Check the server log recorded by the logging function to determine the specific errors encountered by these requests. You can see OSS error responses to find a list of common error codes returned by OSS. Then, check the client code to find and solve the specific cause of these errors.
If storage capacity increases abnormally without a corresponding increase in upload requests, this is generally caused by a delete problem. In such a case, check for the following two factors:
- When the client application uses a specific process to regularly delete storage objects
to free up space: The investigation processes for this request are as follows:
- Check if the valid request rate has decreased, because a failed delete request may cause storage objects to fail to be deleted as expected.

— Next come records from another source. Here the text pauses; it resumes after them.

-- pv_equiv track=rewrite | github.com/carlosp/advent-of-code | 2021/03-binary-diagnostic/solve_1.py | getPowerConsumption
-- ===== SOURCE A (Python) =====
-- BIT_ZERO = '0'
--
-- BIT_ONE = '1'
--
-- def getPowerConsumption(numbers):
-- 	gammaRate, epsilonRate = '', ''
--
-- 	for position in range(len(numbers[0])):
-- 		count0s = len(list(filter(lambda number: number[position] == BIT_ZERO, numbers)))
-- 		count1s = len(list(filter(lambda number: number[position] == BIT_ONE, numbers)))
-- 		gammaRate += BIT_ONE if count1s > count0s else BIT_ZERO
-- 		epsilonRate += BIT_ONE if count1s < count0s else BIT_ZERO
--
-- 	return int(gammaRate, 2) * int(epsilonRate, 2)
-- ===== SOURCE B (Python) =====
-- def getPowerConsumption(numbers):
-- 	length = len(numbers[0])
-- 	counts0 = [0] * length
-- 	counts1 = [0] * length
-- 	for number in numbers:
-- 		for pos in range(length):
-- 			c = number[pos]
-- 			if c == '1':
-- 				counts1[pos] += 1
-- 			elif c == '0':
-- 				counts0[pos] += 1
-- 	gammaRate, epsilonRate = 0, 0
-- 	for pos in range(length):
-- 		gammaRate = 2 * gammaRate + (1 if counts1[pos] > counts0[pos] else 0)
-- 		epsilonRate = 2 * epsilonRate + (1 if counts1[pos] < counts0[pos] else 0)
-- 	return gammaRate * epsilonRate
-- ===== Notes on version B (the rewrite author's own statement) =====
-- stated objective: alternative
-- what changed: Instead of A's per-position pair of filter passes over the whole list and binary-string building parsed with int(_, 2), B makes a single pass over the numbers filling two per-position tally arrays and then accumulates gamma and epsilon directly as integers.
import Mathlib
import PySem

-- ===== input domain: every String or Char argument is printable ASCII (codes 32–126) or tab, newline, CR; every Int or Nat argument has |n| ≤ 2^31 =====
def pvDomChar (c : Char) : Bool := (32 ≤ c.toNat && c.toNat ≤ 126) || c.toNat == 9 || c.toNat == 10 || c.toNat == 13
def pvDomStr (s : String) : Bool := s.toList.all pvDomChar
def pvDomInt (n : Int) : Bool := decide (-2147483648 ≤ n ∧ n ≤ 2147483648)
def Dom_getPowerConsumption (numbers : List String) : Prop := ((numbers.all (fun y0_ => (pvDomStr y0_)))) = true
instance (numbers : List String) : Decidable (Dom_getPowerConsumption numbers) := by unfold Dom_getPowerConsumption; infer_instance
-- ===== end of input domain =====

-- B replaces A's per-position double filter passes and string building by one pass of
-- per-position tallies followed by direct integer accumulation (objective: alternative decomposition).

-- ===== PORT A =====
-- hand port of int(s, 2): exact for the nonempty '0'/'1'-only strings A feeds it
-- (Python raises ValueError on the empty string; Pre_ excludes the inputs reaching that)
def pvInt2 (cs : List Char) : Int :=
  cs.foldl (fun acc c => 2 * acc + (if c = '1' then 1 else 0)) 0

def pvStepA (numbers : List String) (p : List Char × List Char) (position : Int) :
    List Char × List Char :=
  let count0s := (numbers.filter (fun number => PySem.Str.pyGet? number position == some '0')).length
  let count1s := (numbers.filter (fun number => PySem.Str.pyGet? number position == some '1')).length
  (p.1 ++ [if count1s > count0s then '1' else '0'],
   p.2 ++ [if count1s < count0s then '1' else '0'])

def getPowerConsumption (numbers : List String) : Int :=
  -- numbers[0] raises IndexError on []; Pre_ excludes that, headD "" is the total form
  let r := (PySem.List.pyRange 0 ((numbers.headD "").toList.length : Int) 1).foldl
    (pvStepA numbers) ([], [])
  pvInt2 r.1 * pvInt2 r.2

-- ===== PORT B =====
def pvTallyChar (number : String) (q : List Int × List Int) (pos : Nat) : List Int × List Int :=
  -- number[pos]: raises on ragged input (excluded by Pre_); ' ' is an arbitrary non-bit default
  let c := (PySem.Str.pyGet? number (pos : Int)).getD ' '
  if c = '1' then (q.1, q.2.set pos (q.2.getD pos 0 + 1))
  else if c = '0' then (q.1.set pos (q.1.getD pos 0 + 1), q.2)
  else q

def pvTally (len : Nat) (numbers : List String) : List Int × List Int :=
  numbers.foldl (fun t number => (List.range len).foldl (pvTallyChar number) t)
    (List.replicate len 0, List.replicate len 0)

def pvRates (t : List Int × List Int) (len : Nat) : Int × Int :=
  (List.range len).foldl
    (fun p pos =>
      (2 * p.1 + (if t.1.getD pos 0 < t.2.getD pos 0 then 1 else 0),
       2 * p.2 + (if t.2.getD pos 0 < t.1.getD pos 0 then 1 else 0))) (0, 0)

def getPowerConsumption_alt (numbers : List String) : Int :=
  let len := (numbers.headD "").toList.length
  let t := pvTally len numbers
  let r := pvRates t len
  r.1 * r.2

-- ===== PRECONDITION & SPEC =====
-- Pre_ excludes exactly the inputs on which Python A raises: the empty list (IndexError on
-- numbers[0]), an empty first string (ValueError on int('', 2)) and ragged lists where some
-- string is shorter than the first (IndexError on number[position]).
def Pre_getPowerConsumption (numbers : List String) : Prop :=
  numbers ≠ [] ∧ 0 < (numbers.headD "").toList.length ∧
    ∀ s ∈ numbers, (numbers.headD "").toList.length ≤ s.toList.length
instance (numbers : List String) : Decidable (Pre_getPowerConsumption numbers) := by
  unfold Pre_getPowerConsumption; infer_instance

def pvWitness_getPowerConsumption : List String := (["10", "01", "11"])

def Spec_getPowerConsumption (numbers : List String) (out : Int) : Prop := out = getPowerConsumption_alt numbers
instance (numbers : List String) (out : Int) : Decidable (Spec_getPowerConsumption numbers out) := by unfold Spec_getPowerConsumption; infer_instance

-- ===== CLAIM (what is proved, stated in full; the proofs are below) =====
def Claim_equal_getPowerConsumption : Prop := ∀ (numbers : List String), Dom_getPowerConsumption numbers → Pre_getPowerConsumption numbers → Spec_getPowerConsumption numbers (getPowerConsumption numbers)

-- ===== LEMMAS AND PROOFS =====

-- the character of `n` at position `p` as both ports read it
def pvCOf (n : String) (p : Nat) : Char := (PySem.Str.pyGet? n (p : Int)).getD ' '

lemma pv_getD_set_int (l : List Int) (x p : Nat) (v : Int) :
    (l.set x v).getD p 0 = if p = x ∧ x < l.length then v else l.getD p 0 := by
  rcases eq_or_ne p x with h1 | h1
  · subst h1
    by_cases h2 : p < l.length <;> simp [h2, List.getD_eq_getElem?_getD]
  · by_cases h2 : x < l.length <;>
      simp [h1, h1.symm, h2, List.getD_eq_getElem?_getD]

lemma pv_tallyChar_len (n : String) (il : List Nat) (a b : List Int) :
    (il.foldl (pvTallyChar n) (a, b)).1.length = a.length ∧
    (il.foldl (pvTallyChar n) (a, b)).2.length = b.length := by
  induction il generalizing a b with
  | nil => exact ⟨rfl, rfl⟩
  | cons x xs ih =>
    simp only [List.foldl_cons, pvTallyChar]
    split_ifs with h1 h2
    · simpa using (ih a (b.set x (b.getD x 0 + 1)))
    · simpa using (ih (a.set x (a.getD x 0 + 1)) b)
    · exact ih a b

lemma pv_tallyChar_getD (n : String) (il : List Nat) (hnd : il.Nodup) (a b : List Int) :
    (∀ p, (il.foldl (pvTallyChar n) (a, b)).1.getD p 0
        = a.getD p 0 + (if p ∈ il ∧ p < a.length ∧ pvCOf n p = '0' then 1 else 0)) ∧
    (∀ p, (il.foldl (pvTallyChar n) (a, b)).2.getD p 0
        = b.getD p 0 + (if p ∈ il ∧ p < b.length ∧ pvCOf n p = '1' then 1 else 0)) := by
  induction il generalizing a b with
  | nil => simp
  | cons x xs ih =>
    rcases List.nodup_cons.mp hnd with ⟨hx, hxs⟩
    simp only [List.foldl_cons, pvTallyChar]
    split_ifs with h1 h2
    · -- char is '1' : b updated at x
      have hc1 : pvCOf n x = '1' := h1
      have hc0 : pvCOf n x ≠ '0' := by rw [hc1]; decide
      rcases ih hxs a (b.set x (b.getD x 0 + 1)) with ⟨ih1, ih2⟩
      refine ⟨fun p => ?_, fun p => ?_⟩
      · rw [ih1 p]
        simp only [List.mem_cons]
        by_cases hpx : p = x
        · subst hpx; simp [hx, hc0]
        · simp [hpx]
      · rw [ih2 p, pv_getD_set_int]
        simp only [List.length_set, List.mem_cons]
        by_cases hpx : p = x
        · subst hpx
          by_cases hlt : p < b.length <;> simp [hx, hlt, hc1]
        · simp [hpx]
    · -- char is '0' : a updated at x
      have hc0 : pvCOf n x = '0' := h2
      have hc1 : pvCOf n x ≠ '1' := by rw [hc0]; decide
      rcases ih hxs (a.set x (a.getD x 0 + 1)) b with ⟨ih1, ih2⟩
      refine ⟨fun p => ?_, fun p => ?_⟩
      · rw [ih1 p, pv_getD_set_int]
        simp only [List.length_set, List.mem_cons]
        by_cases hpx : p = x
        · subst hpx
          by_cases hlt : p < a.length <;> simp [hx, hlt, hc0]
        · simp [hpx]
      · rw [ih2 p]
        simp only [List.mem_cons]
        by_cases hpx : p = x
        · subst hpx; simp [hx, hc1]
        · simp [hpx]
    · -- other char : untouched
      have hc1 : pvCOf n x ≠ '1' := h1
      have hc0 : pvCOf n x ≠ '0' := h2
      rcases ih hxs a b with ⟨ih1, ih2⟩
      refine ⟨fun p => ?_, fun p => ?_⟩
      · rw [ih1 p]
        simp only [List.mem_cons]
        by_cases hpx : p = x
        · subst hpx; simp [hx, hc0]
        · simp [hpx]
      · rw [ih2 p]
        simp only [List.mem_cons]
        by_cases hpx : p = x
        · subst hpx; simp [hx, hc1]
        · simp [hpx]

lemma pv_outer_tally (L : Nat) (ns : List String) :
    ∀ (a b : List Int), a.length = L → b.length = L →
      ∀ p, p < L →
        (ns.foldl (fun t number => (List.range L).foldl (pvTallyChar number) t) (a, b)).1.getD p 0
          = a.getD p 0 + (ns.countP (fun n => pvCOf n p == '0') : Int) ∧
        (ns.foldl (fun t number => (List.range L).foldl (pvTallyChar number) t) (a, b)).2.getD p 0
          = b.getD p 0 + (ns.countP (fun n => pvCOf n p == '1') : Int) := by
  induction ns with
  | nil => intro a b ha hb p hp; simp
  | cons n ns ih =>
    intro a b ha hb p hp
    have hstep : (List.range L).foldl (pvTallyChar n) (a, b)
        = (((List.range L).foldl (pvTallyChar n) (a, b)).1,
           ((List.range L).foldl (pvTallyChar n) (a, b)).2) := rfl
    set a' := ((List.range L).foldl (pvTallyChar n) (a, b)).1 with ha'
    set b' := ((List.range L).foldl (pvTallyChar n) (a, b)).2 with hb'
    have hlen := pv_tallyChar_len n (List.range L) a b
    have hget := pv_tallyChar_getD n (List.range L) (List.nodup_range) a b
    have ha'' : a'.length = L := by rw [ha', hlen.1, ha]
    have hb'' : b'.length = L := by rw [hb', hlen.2, hb]
    have := ih a' b' ha'' hb'' p hp
    simp only [List.foldl_cons]
    rw [hstep]
    rcases this with ⟨t1, t2⟩
    constructor
    · rw [t1, hget.1 p]
      simp only [List.mem_range, hp, ha, true_and, List.countP_cons]
      by_cases hc : pvCOf n p = '0' <;> simp [hc] <;> ring
    · rw [t2, hget.2 p]
      simp only [List.mem_range, hp, hb, true_and, List.countP_cons]
      by_cases hc : pvCOf n p = '1' <;> simp [hc] <;> ring

lemma pv_tally_getD (L : Nat) (ns : List String) (p : Nat) (hp : p < L) :
    (pvTally L ns).1.getD p 0 = (ns.countP (fun n => pvCOf n p == '0') : Int) ∧
    (pvTally L ns).2.getD p 0 = (ns.countP (fun n => pvCOf n p == '1') : Int) := by
  have := pv_outer_tally L ns (List.replicate L 0) (List.replicate L 0)
    (List.length_replicate) (List.length_replicate) p hp
  simpa [pvTally, List.getD_replicate] using this

lemma pv_cntA_eq (numbers : List String) (L : Nat)
    (hlen : ∀ n ∈ numbers, L ≤ n.toList.length) (p : Nat) (hp : p < L) (c : Char) :
    (numbers.filter (fun n => PySem.Str.pyGet? n (p : Int) == some c)).length
      = numbers.countP (fun n => pvCOf n p == c) := by
  rw [← List.countP_eq_length_filter]
  apply List.countP_congr
  intro n hn
  have hplen : p < n.toList.length := lt_of_lt_of_le hp (hlen n hn)
  have hx : n.toList[p]? = some n.toList[p] := List.getElem?_eq_getElem hplen
  simp [pvCOf, hx]

lemma pvInt2_append (cs : List Char) (c : Char) :
    pvInt2 (cs ++ [c]) = 2 * pvInt2 cs + (if c = '1' then 1 else 0) := by
  simp [pvInt2, List.foldl_append]

lemma pv_foldAB (numbers : List String) (t : List Int × List Int) (l : List Nat)
    (h : ∀ p ∈ l,
      t.1.getD p 0 = (numbers.countP (fun n => pvCOf n p == '0') : Int) ∧
      t.2.getD p 0 = (numbers.countP (fun n => pvCOf n p == '1') : Int) ∧
      (numbers.filter (fun n => PySem.Str.pyGet? n (p : Int) == some '0')).length
        = numbers.countP (fun n => pvCOf n p == '0') ∧
      (numbers.filter (fun n => PySem.Str.pyGet? n (p : Int) == some '1')).length
        = numbers.countP (fun n => pvCOf n p == '1')) :
    ∀ (sa : List Char × List Char) (sb : Int × Int),
      sb.1 = pvInt2 sa.1 → sb.2 = pvInt2 sa.2 →
      ((l.foldl (fun p pos =>
          (2 * p.1 + (if t.1.getD pos 0 < t.2.getD pos 0 then 1 else 0),
           2 * p.2 + (if t.2.getD pos 0 < t.1.getD pos 0 then 1 else 0))) sb).1
        = pvInt2 ((l.foldl (fun p k => pvStepA numbers p (k : Int)) sa).1)) ∧
      ((l.foldl (fun p pos =>
          (2 * p.1 + (if t.1.getD pos 0 < t.2.getD pos 0 then 1 else 0),
           2 * p.2 + (if t.2.getD pos 0 < t.1.getD pos 0 then 1 else 0))) sb).2
        = pvInt2 ((l.foldl (fun p k => pvStepA numbers p (k : Int)) sa).2)) := by
  induction l with
  | nil => intro sa sb h1 h2; simpa using ⟨h1, h2⟩
  | cons x xs ih =>
    intro sa sb h1 h2
    have hx := h x (List.mem_cons_self)
    rcases hx with ⟨e1, e2, e3, e4⟩
    simp only [List.foldl_cons]
    apply ih (fun p hp => h p (List.mem_cons_of_mem _ hp))
    · -- gamma component after one step
      simp only [pvStepA, pvInt2_append]
      rw [h1, e1, e2, e3, e4]
      by_cases hlt : numbers.countP (fun n => pvCOf n x == '0')
          < numbers.countP (fun n => pvCOf n x == '1')
      · simp [hlt, Int.ofNat_lt.mpr hlt]
      · have : ¬ ((numbers.countP (fun n => pvCOf n x == '0') : Int)
            < (numbers.countP (fun n => pvCOf n x == '1') : Int)) := by exact_mod_cast hlt
        simp [hlt, this]
    · -- epsilon component after one step
      simp only [pvStepA, pvInt2_append]
      rw [h2, e1, e2, e3, e4]
      by_cases hlt : numbers.countP (fun n => pvCOf n x == '1')
          < numbers.countP (fun n => pvCOf n x == '0')
      · simp [hlt, Int.ofNat_lt.mpr hlt]
      · have : ¬ ((numbers.countP (fun n => pvCOf n x == '1') : Int)
            < (numbers.countP (fun n => pvCOf n x == '0') : Int)) := by exact_mod_cast hlt
        simp [hlt, this]

-- ===== VERDICT (by name: the statement is the Claim_ definition above) =====
theorem getPowerConsumption_spec : Claim_equal_getPowerConsumption := by
  intro numbers _ hpre
  rcases hpre with ⟨hne, hpos, hlen⟩
  unfold Spec_getPowerConsumption getPowerConsumption getPowerConsumption_alt
  set L := (numbers.headD "").toList.length with hL
  have hrange : PySem.List.pyRange 0 (L : Int) 1 = (List.range L).map (fun k => (k : Int)) := by
    rw [PySem.List.pyRange_one]
    simp only [sub_zero, Int.toNat_natCast, zero_add]
    rw [List.map_eq_flatMap]
    simp only [List.map_id']
    rfl
  rw [hrange, List.foldl_map]
  have hmain := pv_foldAB numbers (pvTally L numbers) (List.range L)
    (by
      intro p hp
      have hp' : p < L := List.mem_range.mp hp
      have ht := pv_tally_getD L numbers p hp'
      exact ⟨ht.1, ht.2, pv_cntA_eq numbers L hlen p hp' '0', pv_cntA_eq numbers L hlen p hp' '1'⟩)
    ([], []) (0, 0) rfl rfl
  simp only [pvRates]
  rw [hmain.1, hmain.2]
-- pv_equiv track=rewrite | github.com/jimjimxxx/Game_Candycrush | main.py | has_one_step_match
-- ===== SOURCE A (Python) =====
-- def has_one_step_match(board):
--     rows = len(board)
--     cols = len(board[0])
--
--     for row in range(rows):
--         for col in range(cols):
--             # 嘗試上下左右四個方向進行交換
--             for dr, dc in [(-1, 0), (1, 0), (0, -1), (0, 1)]:
--                 new_row = row + dr
--                 new_col = col + dc
--
--                 # 檢查新的位置是否在合法的範圍內
--                 if new_row >= 0 and new_row < rows and new_col >= 0 and new_col < cols:
--                     # 交換兩個單元格的值
--                     board[row][col], board[new_row][new_col] = board[new_row][new_col], board[row][col]
--
--                     # 檢查交換後的棋盤是否有可消除的糖果
--                     matched_candies = check_matched_candies(board)
--
--                     # 恢復原始的單元格值
--                     board[row][col], board[new_row][new_col] = board[new_row][new_col], board[row][col]
--
--                     # 如果有可消除的糖果，返回 True
--                     if len(matched_candies) > 0:
--                         return True
--
--     # 如果遍歷完整個棋盤都沒有找到可消除的糖果，返回 False
--     return False
--
-- def check_matched_candies(board):
--     rows = len(board)
--     cols = len(board[0])
--     matched_candies = []
--
--     # 檢查橫向連線
--     for row in range(rows):
--         for col in range(cols - 2):
--             if board[row][col] == board[row][col + 1] == board[row][col + 2]:
--                 matched_candies.append((row, col))
--                 matched_candies.append((row, col + 1))
--                 matched_candies.append((row, col + 2))
--                 if col + 3 < cols:
--                     for k in range(cols + 3, cols):
--                         if board[row][k] == board[row][k - 1]:
--                             matched_candies.append(row, k)
--                         else:
--                             break
--
--     # 檢查縱向連線
--     for col in range(cols):
--         for row in range(rows - 2):
--             if board[row][col] == board[row + 1][col] == board[row + 2][col]:
--                 matched_candies.append((row, col))
--                 matched_candies.append((row + 1, col))
--                 matched_candies.append((row + 2, col))
--                 if row + 3 < rows:
--                     for k in range(row + 3, rows):
--                         if board[k][col] == board[k - 1][col]:
--                             matched_candies.append((k, col))
--                         else:
--                             break
--     matched_candies = set(matched_candies)  # 要被消除的糖果
--
--     return matched_candies  # 返回可消除糖果的列表
-- ===== SOURCE B (Python) =====
-- def has_one_step_match(board):
--     rows = len(board)
--     cols = len(board[0])
--     # A pre-existing 3-in-a-row: swapping two equal adjacent cells inside it leaves
--     # the board unchanged, so A reports True; we can answer True immediately.
--     for r in range(rows):
--         for c in range(cols - 2):
--             if board[r][c] == board[r][c + 1] == board[r][c + 2]:
--                 return True
--     for c in range(cols):
--         for r in range(rows - 2):
--             if board[r][c] == board[r + 1][c] == board[r + 2][c]:
--                 return True
--
--     # No pre-existing match: a match created by a swap must run through a swapped
--     # cell, so only the O(1) windows around the two cells need to be checked.
--     def cell(r, c, pr, pc, qr, qc):
--         # value at (r, c) after swapping (pr, pc) with (qr, qc)
--         if r == pr and c == pc:
--             return board[qr][qc]
--         if r == qr and c == qc:
--             return board[pr][pc]
--         return board[r][c]
--
--     def creates(pr, pc, qr, qc):
--         for (r, c) in ((pr, pc), (qr, qc)):
--             for c0 in range(max(0, c - 2), c + 1):
--                 if c0 + 2 < cols and cell(r, c0, pr, pc, qr, qc) == cell(r, c0 + 1, pr, pc, qr, qc) == cell(r, c0 + 2, pr, pc, qr, qc):
--                     return True
--             for r0 in range(max(0, r - 2), r + 1):
--                 if r0 + 2 < rows and cell(r0, c, pr, pc, qr, qc) == cell(r0 + 1, c, pr, pc, qr, qc) == cell(r0 + 2, c, pr, pc, qr, qc):
--                     return True
--         return False
--
--     for r in range(rows):
--         for c in range(cols):
--             if c + 1 < cols and creates(r, c, r, c + 1):
--                 return True
--             if r + 1 < rows and creates(r, c, r + 1, c):
--                 return True
--     return False
-- ===== Notes on version B (the rewrite author's own statement) =====
-- stated objective: faster
-- what changed: A re-scans the whole board for matches after every one of the ~4*R*C trial swaps; B first scans once for a pre-existing 3-in-a-row (any such board is a trivial yes, since swapping two equal adjacent cells inside it changes nothing) and otherwise checks, for each of the ~2*R*C deduplicated adjacent swaps, only the O(1) windows running through the two swapped cells.
-- outside the precondition, e.g. on has_one_step_match([[1, 0, 0], [0, 0]]): A returns True, B raises IndexError
import Mathlib
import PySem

- Find the specific cause for the decrease in the valid request rate by looking at the error types of the requests. Then, you can combine the specific client logs to see the detailed error information (for example, the STS temporary token used to free up storage space may have expired).
- When the client sets a LifeCycle to delete storage objects: Use the console or an API to check that the current bucket LifeCycle value is the same as before. If not, modify the configuration and use the server log recorded by the logging function to find information on the previous modification of this value. If the LifeCycle is normal but inactive, contact an OSS system administrator to help identify the problem.
If the Troubleshooting section did not cover your problem, use one of the following methods to diagnose and troubleshoot the problem.
- View the OSS monitoring service, to see if there have been any changes compared to the expected baseline behavior. Using the monitoring view, you may be able to determine if this problem is temporary or permanent and which storage operations are affected.
- The monitoring information can help you search the server log data recorded by the logging function, to find information on any errors that may have occurred when the problem started. This information may be able to help you find and solve the problem.
- If the information in the server log is insufficient, use the client long to investigate the client application, or use a network tool such as Wireshark to check your network for problems.